Monday, June 29, 2009

Landforms on Mars Add to Evidence for Recent Water



Domed polygons found throughout the Athabasca Vallis head-regions area. Credit: NASA/JPL/UofA



HiRISE (High Resolution Imaging Science Experiment) mosaic image of the Athabasca region examined in the new study. Credit: NASA/JPL/UofA


The weather on Mars was much balmier in the recent past than scientists have previously thought, according to a new interpretation of the formation of certain landforms on the surface.

The finding could have implications for the possibility of finding signs of life on Mars.

Matthew Balme, of The Open University in the United Kingdom, studied detailed images of equatorial landforms taken by the HiRISE (High Resolution Imaging Science Experiment) instrument onboard NASA's Mars Reconnaissance Orbiter (MRO), currently circling the red planet.

Ample evidence has been found to show that liquid water once covered parts of the Martian surface in the early history of the planet several billion years ago, but whether water flowed more recently has been less certain. Several studies in recent years have started to point to possible evidence of more recent water flow though.

For example, a system of gullies suggests the most recent period of water flow was only 1.25 million years ago. Another recent study found that rivers might have flowed on the Martian surface within the last billion years.

Balme's analysis indicates that the landforms he examined formed by the melting of ice-rich soils during "freeze-thaw" cycles that continued until as recently as 2 million years ago. The pictures show polygonally patterned surfaces, branched channels, blocky debris and mound/cone structures. These features are similar to landforms on Earth in areas where permafrost is melting.

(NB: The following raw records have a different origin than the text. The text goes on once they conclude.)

-- A-side: the loop once the flag is set just appends the remaining lines
theorem pvFold_true (V : List Char) (rest acc : List (List Char)) :
    rest.foldl (pvStepA V) (acc, true) = (acc ++ rest, true) := by
  induction rest generalizing acc with
  | nil => simp
  | cons x xs ih =>
    rw [List.foldl_cons, show pvStepA V (acc, true) x = (acc ++ [x], true) by
          simp [pvStepA], ih]
    simp

-- A-side: the loop from the unset flag, characterised by the first matching index
theorem pvFold_false (V : List Char) (rest acc : List (List Char)) :
    rest.foldl (pvStepA V) (acc, false) =
    match rest.findIdx? pvPred with
    | none => (acc ++ rest, false)
    | some i => (acc ++ rest.take i ++ V :: rest.drop i, true) := by
  induction rest generalizing acc with
  | nil => simp
  | cons x xs ih =>
    by_cases hx : pvPred x
    · rw [List.foldl_cons, show pvStepA V (acc, false) x = (acc ++ [V, x], true) by
            simp [pvStepA, hx], pvFold_true]
      simp [List.findIdx?_cons, hx]
    · rw [List.foldl_cons, show pvStepA V (acc, false) x = (acc ++ [x], false) by
            simp [pvStepA, hx], ih]
      rw [List.findIdx?_cons]
      simp only [hx, Bool.false_eq_true, if_false]
      cases hf : xs.findIdx? pvPred with
      | none => simp
      | some i => simp

-- splitOn's worker: the accumulator is a reversed prefix of the result
theorem pvGo_acc (sep : List Char) (f : Nat) : ∀ (l cur : List Char) (acc : List (List Char)),
    PySem.Chars.splitOn.go sep f l cur acc = acc.reverse ++ PySem.Chars.splitOn.go sep f l cur [] := by
  induction f with
  | zero => intro l cur acc; simp [PySem.Chars.splitOn.go]
  | succ n ih =>
    intro l cur acc
    cases l with
    | nil => simp [PySem.Chars.splitOn.go]
    | cons c rest =>
      rw [PySem.Chars.splitOn.go]
      conv_rhs => rw [PySem.Chars.splitOn.go]
      split
      · rw [ih _ _ (cur.reverse :: acc), ih _ _ [cur.reverse]]
        simp
      · rw [ih _ _ acc]

-- splitOn's worker ignores the exact fuel once it is at least the text length
theorem pvGo_fuel (f1 : Nat) : ∀ (f2 : Nat) (l cur : List Char) (acc : List (List Char)),
    l.length ≤ f1 → l.length ≤ f2 →
    PySem.Chars.splitOn.go ['\r', '\n'] f1 l cur acc = PySem.Chars.splitOn.go ['\r', '\n'] f2 l cur acc := by
  induction f1 using Nat.strong_induction_on with
  | _ f1 ih =>
    intro f2 l cur acc h1 h2
    cases l with
    | nil =>
      cases f1 <;> cases f2 <;> simp [PySem.Chars.splitOn.go]
    | cons c rest =>
      simp at h1 h2
      cases f1 with
      | zero => omega
      | succ a =>
        cases f2 with
        | zero => omega
        | succ b =>
          rw [PySem.Chars.splitOn.go]
          conv_rhs => rw [PySem.Chars.splitOn.go]
          split
          · exact ih a (by omega) b _ _ _ (by simp; omega) (by simp; omega)
          · exact ih a (by omega) b _ _ _ (by omega) (by omega)

-- splitOn of a separator-free text is that text as a single piece
theorem pvGo_none (l : List Char) : ∀ (f : Nat) (cur : List Char) (acc : List (List Char)),
    pvPartition l = none → l.length ≤ f →
    PySem.Chars.splitOn.go ['\r', '\n'] f l cur acc = acc.reverse ++ [cur.reverse ++ l] := by
  induction l with
  | nil => intro f cur acc _ _; cases f <;> simp [PySem.Chars.splitOn.go]
  | cons c rest ih =>
    intro f cur acc hn hf
    have hrest : pvPartition rest = none ∧ (['\r', '\n'].isPrefixOf (c :: rest)) = false := by
      cases rest with
      | nil => exact ⟨rfl, pvPre_one c⟩
      | cons d t =>
        rw [pvPartition] at hn
        by_cases hcd : c = '\r' ∧ d = '\n'
        · rw [if_pos hcd] at hn; simp at hn
        · rw [if_neg hcd] at hn
          refine ⟨?_, ?_⟩
          · cases hp : pvPartition (d :: t) with
            | none => rfl
            | some p => rw [hp] at hn; simp at hn
          · exact pvPre2_false c d t hcd
    cases f with
    | zero => simp at hf
    | succ g =>
      rw [PySem.Chars.splitOn.go]
      simp only [hrest.2, Bool.false_eq_true, if_false]
      rw [ih g (c :: cur) acc hrest.1 (by simp at hf; omega)]
      simp

-- splitOn of text with a first separator: head piece, then split the tail
theorem pvGo_some : ∀ (l h u : List Char) (f : Nat) (cur : List Char) (acc : List (List Char)),
    pvPartition l = some (h, u) → l.length ≤ f →
    PySem.Chars.splitOn.go ['\r', '\n'] f l cur acc =
      acc.reverse ++ ((cur.reverse ++ h) :: PySem.Chars.splitOn u ['\r', '\n']) := by
  intro l
  induction l using pvPartition.induct with
  | case1 => intro h u f cur acc hs; simp [pvPartition] at hs
  | case2 _ => intro h u f cur acc hs; simp [pvPartition] at hs
  | case3 c d rest hcd =>
    obtain ⟨rfl, rfl⟩ := hcd
    intro h u f cur acc hs hf
    rw [pvPartition, if_pos ⟨rfl, rfl⟩] at hs
    simp at hs
    obtain ⟨h1, h2⟩ := hs
    cases f with
    | zero => simp at hf
    | succ g =>
      rw [PySem.Chars.splitOn.go]
      simp only [show (['\r', '\n'].isPrefixOf ('\r' :: '\n' :: rest)) = true from (pvPre2 _ _ _).mpr ⟨rfl, rfl⟩, if_true]
      simp only [List.length_cons] at hf
      rw [show List.drop ['\r', '\n'].length ('\r' :: '\n' :: rest) = rest by simp]
      rw [pvGo_acc]
      rw [pvGo_fuel g (rest.length + 1) rest [] [] (by omega) (by omega)]
      rw [show PySem.Chars.splitOn.go ['\r', '\n'] (rest.length + 1) rest [] [] = PySem.Chars.splitOn rest ['\r', '\n'] from rfl]
      simp [h1, h2]
  | case4 c d rest hcd ih =>
    intro h u f cur acc hs hf
    rw [pvPartition, if_neg hcd] at hs
    cases hp : pvPartition (d :: rest) with
    | none => rw [hp] at hs; simp at hs
    | some p =>
      rw [hp] at hs; simp at hs
      obtain ⟨h1, h2⟩ := hs
      cases f with
      | zero => simp at hf
      | succ g =>
        rw [PySem.Chars.splitOn.go]
        have hpre : (['\r', '\n'].isPrefixOf (c :: d :: rest)) = false := pvPre2_false c d rest hcd
        simp only [hpre, Bool.false_eq_true, if_false]
        rw [ih p.1 p.2 g (c :: cur) acc (by rw [hp]) (by simp at hf ⊢; omega)]
        rw [← h1, h2]
        simp

-- splitOn, characterised through pvPartition
theorem pvSplit_part (s : List Char) :
    PySem.Chars.splitOn s ['\r', '\n'] =
      match pvPartition s with
      | none => [s]
      | some (h, u) => h :: PySem.Chars.splitOn u ['\r', '\n'] := by
  cases hp : pvPartition s with
  | none =>
    rw [show PySem.Chars.splitOn s ['\r', '\n'] = PySem.Chars.splitOn.go ['\r', '\n'] (s.length + 1) s [] [] from rfl]
    rw [pvGo_none s (s.length + 1) [] [] hp (by omega)]
    simp
  | some p =>
    rw [show PySem.Chars.splitOn s ['\r', '\n'] = PySem.Chars.splitOn.go ['\r', '\n'] (s.length + 1) s [] [] from rfl]
    rw [pvGo_some s p.1 p.2 (s.length + 1) [] [] (by rw [hp]) (by omega)]
    simp

-- splitOn never returns the empty list
theorem pvSplit_ne_nil (s : List Char) : PySem.Chars.splitOn s ['\r', '\n'] ≠ [] := by
  rw [pvSplit_part]
  cases hp : pvPartition s with
  | none => simp
  | some p => simp

-- join of a cons with a nonempty tail
theorem pvJoin_cons (a : List Char) (l : List (List Char)) (hl : l ≠ []) :
    PySem.Chars.join ['\r', '\n'] (a :: l) = a ++ '\r' :: '\n' :: PySem.Chars.join ['\r', '\n'] l := by
  cases l with
  | nil => exact absurd rfl hl
  | cons b t => rw [PySem.Chars.join_cons_cons]; simp

-- join undoes splitOn
theorem pvJoin_split (n : Nat) : ∀ (s : List Char), s.length ≤ n →
    PySem.Chars.join ['\r', '\n'] (PySem.Chars.splitOn s ['\r', '\n']) = s := by
  induction n with
  | zero =>
    intro s hs
    have : s = [] := by cases s with | nil => rfl | cons a b => simp at hs
    subst this
    rw [pvSplit_part]; simp [pvPartition, PySem.Chars.join_singleton]
  | succ n ih =>
    intro s hs
    rw [pvSplit_part]
    cases hp : pvPartition s with
    | none => simp [PySem.Chars.join_singleton]
    | some p =>
      simp only []
      have hse := pvPartition_eq s p.1 p.2 hp
      rw [pvJoin_cons p.1 _ (pvSplit_ne_nil p.2)]
      rw [ih p.2 (by rw [hse] at hs; simp at hs; omega)]
      exact hse.symm

-- a prefix containing no '\r' is unaffected by text past a '\r'
theorem pvSw_append_cr (p : List Char) : ∀ (u v : List Char), '\r' ∉ p →
    PySem.Chars.startswith (u ++ '\r' :: v) p = PySem.Chars.startswith u p := by
  induction p with
  | nil => intro u v _; simp [PySem.Chars.startswith, List.isPrefixOf]
  | cons a p ih =>
    intro u v hp
    simp at hp
    cases u with
    | nil =>
      have ha : (a == '\r') = false := by
        simp only [beq_eq_false_iff_ne, ne_eq]
        exact fun h => hp.1 h.symm
      simp only [List.nil_append]
      rw [show PySem.Chars.startswith ('\r' :: v) (a :: p) = ((a == '\r') && p.isPrefixOf v) from rfl]
      rw [ha]
      rfl
    | cons b u' =>
      simp only [List.cons_append]
      rw [show PySem.Chars.startswith (b :: (u' ++ '\r' :: v)) (a :: p) = ((a == b) && p.isPrefixOf (u' ++ '\r' :: v)) from rfl]
      rw [show PySem.Chars.startswith (b :: u') (a :: p) = ((a == b) && p.isPrefixOf u') from rfl]
      have := ih u' v hp.2
      simp only [PySem.Chars.startswith] at this
      rw [this]

-- startswith only reads as many characters as the prefix is long
theorem pvSw_take (p s : List Char) (k : Nat) (hk : p.length ≤ k) :
    PySem.Chars.startswith (s.take k) p = PySem.Chars.startswith s p := by
  rw [Bool.eq_iff_iff, PySem.Chars.startswith_iff, PySem.Chars.startswith_iff]
  rw [List.prefix_take_iff]
  constructor
  · exact fun h => h.1
  · exact fun h => ⟨h, hk⟩

-- lower distributes over append and take
theorem pvLower_append (u v : List Char) :
    PySem.Chars.lower (u ++ v) = PySem.Chars.lower u ++ PySem.Chars.lower v := by
  simp [PySem.Chars.lower]

theorem pvLower_take (s : List Char) (k : Nat) :
    PySem.Chars.lower (s.take k) = (PySem.Chars.lower s).take k := by
  simp [PySem.Chars.lower, List.map_take]

-- B's string-level test equals A's line-level test: separator-free case
theorem pvCond_none (s : List Char) (hn : pvPartition s = none) : pvCond s = pvPred s := by
  have h1 : PySem.Chars.startswith (PySem.Chars.lower (PySem.List.slice s none (some 4))) "via:".toList
      = PySem.Chars.startswith (PySem.Chars.lower s) "via:".toList := by
    rw [PySem.List.slice_to s (by norm_num)]
    rw [show ((4 : Int)).toNat = 4 from rfl]
    rw [pvLower_take, pvSw_take _ _ 4 (by decide)]
  have h2 : PySem.Chars.startswith s ['\r', '\n'] = false := by
    cases s with
    | nil => simp [PySem.Chars.startswith, List.isPrefixOf]
    | cons c rest =>
      cases rest with
      | nil => exact pvPre_one c
      | cons d t =>
        rw [pvPartition] at hn
        by_cases hcd : c = '\r' ∧ d = '\n'
        · rw [if_pos hcd] at hn; simp at hn
        · exact pvPre2_false c d t hcd
  unfold pvCond pvPred
  rw [h1, h2]
  simp

-- B's string-level test equals A's line-level test: first line split off
theorem pvCond_some (s h u : List Char) (hs : pvPartition s = some (h, u)) :
    pvCond s = pvPred h := by
  have hse := pvPartition_eq s h u hs
  have h1 : PySem.Chars.startswith (PySem.Chars.lower (PySem.List.slice s none (some 4))) "via:".toList
      = PySem.Chars.startswith (PySem.Chars.lower h) "via:".toList := by
    rw [PySem.List.slice_to s (by norm_num)]
    rw [show ((4 : Int)).toNat = 4 from rfl]
    rw [pvLower_take, pvSw_take _ _ 4 (by decide)]
    rw [hse, pvLower_append]
    rw [show PySem.Chars.lower ('\r' :: '\n' :: u) = '\r' :: PySem.Chars.lower ('\n' :: u) from rfl]
    rw [pvSw_append_cr _ _ _ (by decide)]
  have h2 : PySem.Chars.startswith s ['\r', '\n'] = (h == ([] : List Char)) := by
    cases hh : h with
    | nil =>
      rw [hh] at hse; rw [hse]
      exact (pvPre2 _ _ _).mpr ⟨rfl, rfl⟩
    | cons a h' =>
      rw [hh] at hse; rw [hse]
      simp only [List.cons_append]
      cases h' with
      | nil =>
        show (['\r', '\n'].isPrefixOf (a :: '\r' :: '\n' :: u)) = _
        rw [pvPre2_false a '\r' _ (by rintro ⟨-, hx⟩; exact absurd hx (by decide))]
        simp
      | cons b h'' =>
        rw [hse, hh] at hs
        have hab : ¬ (a = '\r' ∧ b = '\n') := by
          intro hab
          rw [show (a :: b :: h'') ++ '\r' :: '\n' :: u = a :: b :: (h'' ++ '\r' :: '\n' :: u) by simp] at hs
          rw [pvPartition, if_pos hab] at hs
          simp at hs
        show (['\r', '\n'].isPrefixOf (a :: b :: (h'' ++ '\r' :: '\n' :: u))) = _
        rw [pvPre2_false a b _ hab]
        simp
  have h3 : (s == ([] : List Char)) = false := by
    rw [hse]; cases h <;> simp
  unfold pvCond pvPred
  rw [h1, h2, h3]
  simp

Permafrost is ground that remains frozen for years or even millennia, such as in the Arctic, but which can melt if the climate changes.

"The features of this terrain [on Mars] were previously interpreted to be the result of volcanic processes. The amazingly detailed images from HiRISE show that the features are instead caused by the expansion and contraction of ice, and by thawing of ice-rich ground," Balme said. "This all suggests a very different climate to what we see today."

All of the landforms observed are in an outflow channel, thought to have been active as recently as 2 million to 8 million years ago. Since the landforms exist within, and cut across, the pre-existing features of the channel, this suggests that they too were created within this timeframe.

"These observations demonstrate not only that there was ice near the Martian equator in the last few million years, but also that the ice melted to form liquid water and then refroze. And this probably happened for many cycles," Balme said.

Balme's study, funded by a UK Science and Technology Facilities Council grant, will be detailed in an upcoming issue of the journal Earth and Planetary Science Letters.

Signs of more recent water activity could aide the search for past or present life on Mars as such life, or signs of it, would be more likely to have survived than any that might have existed earlier in the planet's history.

"Given that liquid water seems to be essential for life, these kinds of environments could be a great place to look for evidence of past life on Mars," Balme said.